-- pv_equiv track=rewrite | github.com/bhernandez-27/CUNYzero | logic_engine.py | process_review
-- ===== SOURCE A (Python) =====
-- def process_review(text, taboo_list):
--     words = text.split()
--     found_taboo = [w for w in words if w.lower() in [t.lower() for t in taboo_list]]
--
--     if len(found_taboo) >= 3:
--         return None, 2
--     elif 1 <= len(found_taboo) <= 2:
--         masked_text = " ".join(["*" if w.lower() in [t.lower() for t in taboo_list] else w for w in words])
--         return masked_text, 1
--     return text, 0
-- ===== SOURCE B (Python) =====
-- def process_review(text, taboo_list):
--     taboo = {t.lower() for t in taboo_list}
--     masked = []
--     hits = 0
--     for w in text.split():
--         if w.lower() in taboo:
--             hits += 1
--             if hits == 3:
--                 return None, 2
--             masked.append("*")
--         else:
--             masked.append(w)
--     if hits:
--         return " ".join(masked), 1
--     return text, 0
-- ===== Notes on version B (the rewrite author's own statement) =====
-- stated objective: alternative
-- what changed: B is a single online pass with an accumulator: it lowers the taboo list into a set once, then walks the words once, simultaneously building the masked word list and counting hits, aborting with (None, 2) the moment a third taboo word is seen, with one final branch on the hit count; A runs staged passes (count pass, then a separate masking pass) that each rebuild and rescan the lowered taboo list per word.
import Mathlib
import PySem

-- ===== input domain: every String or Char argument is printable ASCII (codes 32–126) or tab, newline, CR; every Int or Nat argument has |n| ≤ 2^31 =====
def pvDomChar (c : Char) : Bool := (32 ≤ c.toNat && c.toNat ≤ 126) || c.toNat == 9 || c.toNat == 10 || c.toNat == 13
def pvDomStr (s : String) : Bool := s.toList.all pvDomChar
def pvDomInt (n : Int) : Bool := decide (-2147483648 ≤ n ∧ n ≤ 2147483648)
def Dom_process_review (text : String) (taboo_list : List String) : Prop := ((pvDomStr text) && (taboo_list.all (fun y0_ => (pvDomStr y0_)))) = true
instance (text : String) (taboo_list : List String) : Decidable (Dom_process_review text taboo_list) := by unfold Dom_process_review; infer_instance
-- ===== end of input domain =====

-- B replaces A's staged passes (count, then re-mask, each rescanning the re-lowered taboo
-- list per word) by one online pass with an accumulator that masks and counts together and
-- aborts at the third hit; alternative decomposition, same result.

-- ===== PORT A =====
def process_review (text : String) (taboo_list : List String) : Option String × Int :=
  let words := PySem.Str.split₀ text
  let found_taboo := words.filter
    (fun w => (taboo_list.map PySem.Str.lower).contains (PySem.Str.lower w))
  if found_taboo.length ≥ 3 then (none, 2)
  else if 1 ≤ found_taboo.length ∧ found_taboo.length ≤ 2 then
    (some (PySem.Str.join " " (words.map
      (fun w => if (taboo_list.map PySem.Str.lower).contains (PySem.Str.lower w) then "*" else w))), 1)
  else (some text, 0)

-- ===== PORT B =====
-- the for-loop of Source B: walks the words once, extending `masked` and `hits`;
-- returns none when the early `return None, 2` fires at the third hit
def prLoop (taboo : PySem.Set String) (ws : List String)
    (masked : List String) (hits : Nat) : Option (List String × Nat) :=
  match ws with
  | [] => some (masked, hits)
  | w :: rest =>
    if PySem.Set.contains taboo (PySem.Str.lower w) then
      if hits + 1 == 3 then none
      else prLoop taboo rest (masked ++ ["*"]) (hits + 1)
    else prLoop taboo rest (masked ++ [w]) hits

def process_review_alt (text : String) (taboo_list : List String) : Option String × Int :=
  let taboo : PySem.Set String := PySem.Set.ofList (taboo_list.map PySem.Str.lower)
  match prLoop taboo (PySem.Str.split₀ text) [] 0 with
  | none => (none, 2)
  | some (masked, hits) =>
    if hits ≠ 0 then (some (PySem.Str.join " " masked), 1)
    else (some text, 0)

-- ===== PRECONDITION & SPEC =====
def Spec_process_review (text : String) (taboo_list : List String) (out : Option String × Int) : Prop := out = process_review_alt text taboo_list
instance (text : String) (taboo_list : List String) (out : Option String × Int) : Decidable (Spec_process_review text taboo_list out) := by unfold Spec_process_review; infer_instance

-- ===== CLAIM (what is proved, stated in full; the proofs are below) =====
def Claim_equal_process_review : Prop := ∀ (text : String) (taboo_list : List String), Dom_process_review text taboo_list → Spec_process_review text taboo_list (process_review text taboo_list)

-- ===== LEMMAS AND PROOFS =====

theorem pv_set_contains_ofList (xs : List String) (x : String) :
    PySem.Set.contains (PySem.Set.ofList xs) x = xs.contains x := by
  simp [PySem.Set.mem_ofList]

-- loop characterisation: with at most 2 hits so far, the loop aborts iff the
-- remaining matches push the total to 3, else returns the masked words and total
theorem pv_prLoop_char (taboo : PySem.Set String) (ws : List String) :
    ∀ (masked : List String) (hits : Nat), hits ≤ 2 →
    prLoop taboo ws masked hits =
      (if hits + (ws.filter (fun w => PySem.Set.contains taboo (PySem.Str.lower w))).length ≥ 3
       then none
       else some (masked ++ ws.map
          (fun w => if PySem.Set.contains taboo (PySem.Str.lower w) then "*" else w),
          hits + (ws.filter (fun w => PySem.Set.contains taboo (PySem.Str.lower w))).length)) := by
  induction ws with
  | nil =>
    intro masked hits h
    simp only [prLoop, List.filter_nil, List.length_nil, List.map_nil, List.append_nil,
      Nat.add_zero]
    rw [if_neg (by omega)]
  | cons w rest ih =>
    intro masked hits h
    simp only [prLoop, List.filter_cons, List.map_cons, beq_iff_eq]
    by_cases hw : PySem.Set.contains taboo (PySem.Str.lower w) = true
    · simp only [hw, if_true, List.length_cons]
      by_cases h3 : hits + 1 = 3
      · rw [if_pos h3, if_pos (by omega)]
      · rw [if_neg h3, ih _ _ (by omega)]
        have e1 : hits + 1 + (rest.filter
            (fun w => PySem.Set.contains taboo (PySem.Str.lower w))).length
            = hits + ((rest.filter
            (fun w => PySem.Set.contains taboo (PySem.Str.lower w))).length + 1) := by omega
        rw [e1]
        split_ifs with hc
        · rfl
        · simp [List.append_assoc]
    · rw [if_neg hw, if_neg hw, ih _ _ h]
      split_ifs with hc
      · rfl
      · simp [List.append_assoc]

-- ===== VERDICT (by name: the statement is the Claim_ definition above) =====
theorem process_review_spec : Claim_equal_process_review := by
  intro text taboo_list _
  unfold Spec_process_review process_review process_review_alt
  simp only [pv_prLoop_char _ _ [] 0 (by norm_num : (0:Nat) ≤ 2),pv_set_contains_ofList, Nat.zero_add, List.nil_append]
  set L := (List.filter (fun w => (List.map PySem.Str.lower taboo_list).contains (PySem.Str.lower w))
      (PySem.Str.split₀ text)).length with hL
  split_ifs with h1 h2
  · rfl
  · simp only []
    rw [if_pos (show L ≠ 0 by omega)]
  · simp only []
    rw [if_neg (show ¬ L ≠ 0 by omega)]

## Exercise directions
Reproduce the lines above, beginning at the line with "let taboo : PySem.Set" and stopping after the line with "-- ===== PRECONDITION", exactly as they are.

## Written reply
  let taboo : PySem.Set String := PySem.Set.ofList (taboo_list.map PySem.Str.lower)
  match prLoop taboo (PySem.Str.split₀ text) [] 0 with
  | none => (none, 2)
  | some (masked, hits) =>
    if hits ≠ 0 then (some (PySem.Str.join " " masked), 1)
    else (some text, 0)

-- ===== PRECONDITION & SPEC =====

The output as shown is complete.